(11 am. – promoted by ek hornbeck)
Morris says he and his tag-team High Speed Rail partner Ed Glaeser … that’s HSR or #HSrail for short … are taking at least a one week break. So Robert Samuelson steps into the breach.
He repeats the old familiar argument:
- (1) Amtrak requires operating subsidies.
- (2) Rail operators overseas had the same problem.
- (3) Rail operators overseas found out that increasing the speed solved the problem.
- (4) So if we do the same thing, it will lose money.
Why does (4) follow from (1), (2), and (3)? It doesn’t, of course, its just guilt by association given the form and shape of an argument to allow intellectually dishonest rhetoric to pass as if it were real argument.
He also channels Ed Glaeser’s hackery on High Speed Rail, and indeed using the strategy that Ed Glaeser’s hackery was built for:
In a blog-posted analysis, Glaeser made generous assumptions for trains…
… except,
- (1) Ed Glaeser is looking at a “hypothetical” Express HSR corridor with a potential ridership of 1.5m.
- Which is (2) not enough ridership to get an Express HSR corridor funded under the current policy – the California Express HSR system will be 10’s of millions.
- So (3) it would be either The Big Stupid or The Big Lie to use Glaeser to criticize the current policy.
- Notice, its easy to be generous when you have rigged the game from the start
This is Robert Samuelson, not the famous Paul Samuelson (and while I critique much of Paul Samuelson’s work, he had an impressive intellect and work ethic), so I pick The Big Stupid.

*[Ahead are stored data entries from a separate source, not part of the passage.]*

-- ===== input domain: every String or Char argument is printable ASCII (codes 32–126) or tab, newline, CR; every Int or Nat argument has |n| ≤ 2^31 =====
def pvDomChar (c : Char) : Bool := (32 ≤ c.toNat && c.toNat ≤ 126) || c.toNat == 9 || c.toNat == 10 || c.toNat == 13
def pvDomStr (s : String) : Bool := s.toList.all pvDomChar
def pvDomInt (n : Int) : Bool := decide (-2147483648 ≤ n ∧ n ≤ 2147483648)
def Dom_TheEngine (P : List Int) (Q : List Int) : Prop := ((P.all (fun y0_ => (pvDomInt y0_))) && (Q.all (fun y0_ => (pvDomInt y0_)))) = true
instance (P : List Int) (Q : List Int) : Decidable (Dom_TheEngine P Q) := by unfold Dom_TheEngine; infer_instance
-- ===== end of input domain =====

-- B replaces A's rotate-and-rescan O(n·(n+m)) search by one precomputation of circular
-- runs in Q, scoring every rotation in O(1) (objective: faster, asymptotic).
-- A mutates Q in place while looping, but a full cycle of rotations restores it, so the
-- caller observes no net mutation; the equivalence is about the return value.

-- ===== PORT A =====
-- comparator's inner `for c2 in S` loop: .error = early `return compare_cnt`, .ok = loop finished
def pvInner (c1 : Int) (S : List Int) (acc : Int) : Except Int Int :=
  match S with
  | [] => .ok acc
  | c2 :: rest => if c1 ≠ c2 then .error acc else pvInner c1 rest (acc + 1)

-- comparator's outer `for c1 in L` loop; none = function falls through (Python returns None)
def pvOuter (L S : List Int) (acc : Int) : Option Int :=
  match L with
  | [] => none
  | c1 :: rest =>
    match pvInner c1 S acc with
    | .error v => some v
    | .ok acc' => pvOuter rest S acc'

def pvComparator (P Q : List Int) : Option Int :=
  if Q.length ≤ P.length then pvOuter P Q 0 else pvOuter Q P 0

-- shifter: Q.append(Q.pop(0)); Q is never [] when called
def pvShifter (Q : List Int) : List Int :=
  match Q with
  | [] => []
  | h :: t => t ++ [h]

-- TheEngine's `for x in range(len(Q))` loop; none = the comparison `None > int` raises TypeError
def pvEngineLoop (P : List Int) : Nat → List Int → Int → Int → Int → Option Int
  | 0, _, _, _, till => some till
  | k + 1, Q, cp, rot, till =>
    match pvComparator P Q with
    | none => none
    | some r =>
      if r > cp then pvEngineLoop P k (pvShifter Q) r (rot + 1) rot
      else pvEngineLoop P k (pvShifter Q) cp (rot + 1) till

def TheEngine (P : List Int) (Q : List Int) : Int :=
  (pvEngineLoop P Q.length Q 0 0 0).getD 0

-- ===== PORT B =====
-- Source B's `while h < m and P[h] == v` head-run count
def pvHeadRunLen (L : List Int) (v : Int) : Int :=
  match L with
  | [] => 0
  | a :: t => if a = v then pvHeadRunLen t v + 1 else 0

-- Source B's run2 array built back to front: returns [run2[i], run2[i+1], …, run2[2n-1]]
def pvRuns2Go (Q : List Int) (v : Int) (n : Nat) : Nat → Nat → List Int
  | 0, _ => []
  | fuel + 1, i =>
    let rest := pvRuns2Go Q v n fuel (i + 1)
    (if Q.getD (i % n) 0 = v then rest.headD 0 + 1 else 0) :: rest

def pvRuns2 (Q : List Int) (v : Int) (n : Nat) : List Int :=
  pvRuns2Go Q v n (2 * n) 0

-- Source B's circ_runs(): [min(run2[i], n) for i in range(n)]
def pvCircRuns (Q : List Int) (v : Int) (n : Nat) : List Int :=
  let run2 := pvRuns2 Q v n
  (List.range n).map (fun i => min (run2.getD i 0) (n : Int))

-- Source B's final argmax loop over enumerate(scores)
def pvBestLoop (l : List (Int × Int)) (best till : Int) : Int :=
  match l with
  | [] => till
  | (x, s) :: rest => if s > best then pvBestLoop rest s x else pvBestLoop rest best till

This is just recycling the argument Ed Glaeser made, with an even bigger dose of (mostly inherited) reputation to make up for an even smaller dose of actual argument.
Note about the picture: the WaPo supports Samuelson pretending to engage in serious argument by showing a Japanese high speed train, with a caption about high density and such. This is of course also intellectually dishonest, since HSR has been a big success in areas like Germany, with similar population density to Ohio, and Spain, with similar population density to California. So my picture above is a Spanish high speed train, “from a country with similar size, population density, and geography to California”.
Update: Dean Baker at Beat the Press says:
The density for the United States as a whole would be relevant if the plans were to build a train network going from Florida to Alaska, but that is not what is on the agenda. Instead, the issue is about deepening and improving the network in relatively densely populated parts of the country, like Ohio (277 people per square mile), New York (402), and New Jersey (1134). The population densities of much of the United States are very comparable to the regions in Europe through which high speed rails travel.
…
Robert Samuelson doesn’t like trains. He told us that this morning in his column. He didn’t tell us anything else.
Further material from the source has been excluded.